* ACTIVITY:
What lines in the records below mention "totality"? List them all.

[INPUT DATA Boundary: Start]

-- pv_equiv track=rewrite | github.com/shivamn05/y1_cs1010x | recitations/recitation_2/rec02/rec02.py | order_cost
-- ===== SOURCE A (Python) =====
-- PRICE_NORMAL = 2
--
-- PRICE_COMBO = 4
--
-- def is_biggie_size(meal):
--     if 4 < meal <= 8:
--         return True
--     return False
--
-- def combo_price(meal):
--     if is_biggie_size(meal):
--         return (meal-4) * PRICE_COMBO
--     else:
--         return (meal) * PRICE_NORMAL
--
-- def order_cost(order):
--     order = str(order)
--     if len(str(order)) == 0:
--         return 0
--     else:
--         first = combo_price(int(order[0]))
--         order = order[1:]
--         if len(order) == 0:
--             return 0
--         return first + order_cost(int(order))
-- ===== SOURCE B (Python) =====
-- PRICE_NORMAL = 2
--
-- PRICE_COMBO = 4
--
-- def is_biggie_size(meal):
--     if 4 < meal <= 8:
--         return True
--     return False
--
-- def combo_price(meal):
--     if is_biggie_size(meal):
--         return (meal-4) * PRICE_COMBO
--     else:
--         return (meal) * PRICE_NORMAL
--
-- def order_cost(order):
--     total = 0
--     s = str(order)
--     while len(s) > 1:
--         total += combo_price(int(s[0]))
--         s = str(int(s[1:]))
--     return total
-- ===== Notes on version B (the rewrite author's own statement) =====
-- stated objective: idiomatic
-- what changed: Replaces A's recursion (recomputing order_cost(int(order[1:])) on each call) by an explicit while-loop over the running string with a total accumulator; the str(int(...)) round-trip that drops leading zeros is kept.
import Mathlib
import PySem

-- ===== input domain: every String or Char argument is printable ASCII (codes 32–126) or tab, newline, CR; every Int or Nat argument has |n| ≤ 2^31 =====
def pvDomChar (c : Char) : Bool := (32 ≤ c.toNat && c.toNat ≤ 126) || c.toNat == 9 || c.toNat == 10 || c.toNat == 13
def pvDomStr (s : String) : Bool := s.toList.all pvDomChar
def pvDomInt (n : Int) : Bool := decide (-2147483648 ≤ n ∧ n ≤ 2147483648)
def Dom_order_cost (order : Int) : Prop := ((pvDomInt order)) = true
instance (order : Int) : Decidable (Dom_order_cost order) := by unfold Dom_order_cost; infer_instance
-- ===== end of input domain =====

-- B replaces A's recursion by a plain while-loop over the running string with an accumulator (same values, iterative decomposition).

-- ===== PORT A =====
-- shared module helpers (identical in Source A and Source B)
def is_biggie_size (meal : Int) : Bool :=
  if 4 < meal ∧ meal ≤ 8 then true else false

def combo_price (meal : Int) : Int :=
  if is_biggie_size meal then (meal - 4) * 4 else meal * 2

-- A's recursion 'order_cost(int(order[1:]))'; fuel is only a totality guard
-- (the recursive argument strictly decreases on every input A accepts, so
-- order.toNat + 1 steps always suffice).
def order_cost_go : Nat → Int → Int
  | 0, _ => 0
  | Nat.succ f, n =>
    let s := (PySem.Int.toStr n).toList
    if s.length = 0 then 0
    else
      match PySem.List.pyGet? s 0 with
      | none => 0  -- unreachable: s is nonempty here
      | some c =>
        let first := combo_price ((PySem.Int.ofChars? [c]).getD 0)  -- getD: int() raises only outside Pre_
        let rest := PySem.List.slice s (some 1) none
        if rest.length = 0 then 0
        else first + order_cost_go f ((PySem.Int.ofChars? rest).getD 0)

def order_cost (order : Int) : Int := order_cost_go (order.toNat + 1) order

-- ===== PORT B =====
-- Source B's while-loop: state = (total, current string); fuel is only a totality guard
def order_cost_loop : Nat → Int → List Char → Int
  | 0, total, _ => total
  | Nat.succ f, total, s =>
    if 1 < s.length then
      match PySem.List.pyGet? s 0 with
      | none => total  -- unreachable: s has length > 1 here
      | some c =>
        order_cost_loop f (total + combo_price ((PySem.Int.ofChars? [c]).getD 0))
          (PySem.Int.toStr ((PySem.Int.ofChars? (PySem.List.slice s (some 1) none)).getD 0)).toList
    else total

def order_cost_alt (order : Int) : Int :=
  order_cost_loop (order.toNat + 1) 0 (PySem.Int.toStr order).toList

-- ===== PRECONDITION & SPEC =====
-- Pre_ excludes exactly the negative orders: there str(order) starts with '-' and
-- Python's int('-') raises ValueError in both A and B.
def Pre_order_cost (order : Int) : Prop := 0 ≤ order
instance (order : Int) : Decidable (Pre_order_cost order) := by unfold Pre_order_cost; infer_instance

def pvWitness_order_cost : Int := (12)

def Spec_order_cost (order : Int) (out : Int) : Prop := out = order_cost_alt order
instance (order : Int) (out : Int) : Decidable (Spec_order_cost order out) := by unfold Spec_order_cost; infer_instance

-- ===== CLAIM (what is proved, stated in full; the proofs are below) =====
def Claim_equal_order_cost : Prop := ∀ (order : Int), Dom_order_cost order → Pre_order_cost order → Spec_order_cost order (order_cost order)

-- ===== LEMMAS AND PROOFS =====

-- loop/recursion correspondence, fuel-generic: B's loop accumulates exactly A's recursion
theorem order_cost_loop_eq_go (f : Nat) :
    ∀ (n total : Int), order_cost_loop f total (PySem.Int.toStr n).toList = total + order_cost_go f n := by
  induction f with
  | zero => intro n total; simp [order_cost_loop, order_cost_go]
  | succ f ih =>
    intro n total
    simp only [order_cost_loop, order_cost_go]
    cases hs : (PySem.Int.toStr n).toList with
    | nil => simp
    | cons c t =>
      simp only [List.length_cons, PySem.List.slice_from_one, List.tail_cons]
      cases t with
      | nil => simp [PySem.List.pyGet?, PySem.List.pyIdx?]
      | cons c' t' =>
        simp only [List.length_cons]
        rw [if_pos (by omega), if_neg (by simp)]
        have hget : PySem.List.pyGet? (c :: c' :: t') 0 = some c := by
          simp only [PySem.List.pyGet?, PySem.List.pyIdx?]
          split
          · split
            · simp
            · next h => exact absurd (show (0:Int) < ((c :: c' :: t').length : Int) by simp; positivity) h
          · omega
        rw [hget]
        simp only [Nat.succ_ne_zero, if_false, ih]
        ring

-- ===== VERDICT (by name: the statement is the Claim_ definition above) =====
theorem order_cost_spec : Claim_equal_order_cost := by
  intro order _ _
  unfold Spec_order_cost order_cost order_cost_alt
  rw [order_cost_loop_eq_go]
  ring
-- ===== LEMMAS AND PROOFS =====

-- per-row name and total, and B's staged quantities, as named functions for the proofs
def nmF (r : String) : String := PySem.List.pyGetD (PySem.Str.split₀ r) 0 ""
def ttF (d : PySem.Dict String Int) (r : String) : Int := rowTotalA d (rowDict (PySem.Str.split₀ r))
def bBest (d : PySem.Dict String Int) (rows : List String) : Int :=
  match rows.map (ttF d) with | [] => 0 | x :: xs => xs.foldl max x
def minM (xs : List String) : String := match xs with | [] => "" | x :: ys => ys.foldl min x
def bAns (d : PySem.Dict String Int) (rows : List String) : String :=
  if bBest d rows ≤ 0 then ""
  else minM ((rows.filter (fun r => ttF d r == bBest d rows)).map nmF)

-- the two language→preference dicts agree when preference is long enough
theorem scoreDict_aux (lang : List String) (pref : List Int) :
    ∀ (n : Nat) (d : PySem.Dict String Int), n ≤ lang.length → lang.length ≤ pref.length →
    (List.range n).foldl
      (fun d k => d.insert (PySem.List.pyGetD lang (k : Int) "") (PySem.List.pyGetD pref (k : Int) 0)) d
    = ((lang.zip pref).take n).foldl (fun d q => d.insert q.1 q.2) d := by
  intro n
  induction n with
  | zero => intro d _ _; simp
  | succ m ih =>
    intro d hm hl
    have hm' : m < lang.length := by omega
    have hp' : m < pref.length := by omega
    have hz : m < (lang.zip pref).length := by simp [List.length_zip]; omega
    rw [List.range_succ, List.foldl_append, ih d (by omega) hl, List.take_add_one,
        List.getElem?_eq_getElem hz, List.foldl_append]
    simp [List.getElem_zip, List.getElem?_eq_getElem hm', List.getElem?_eq_getElem hp']

theorem scoreDict_eq (lang : List String) (pref : List Int) (h : lang.length ≤ pref.length) :
    scoreDictA lang pref = prefDictB lang pref := by
  unfold scoreDictA prefDictB
  rw [PySem.List.pyRange_zero_natCast, List.foldl_map,
      scoreDict_aux lang pref lang.length PySem.Dict.empty le_rfl h,
      List.take_of_length_le (by rw [List.length_zip]; omega)]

[INPUT DATA Boundary: End]

* RESULT OF THE TASK:
-- A's recursion 'order_cost(int(order[1:]))'; fuel is only a totality guard
-- Source B's while-loop: state = (total, current string); fuel is only a totality guard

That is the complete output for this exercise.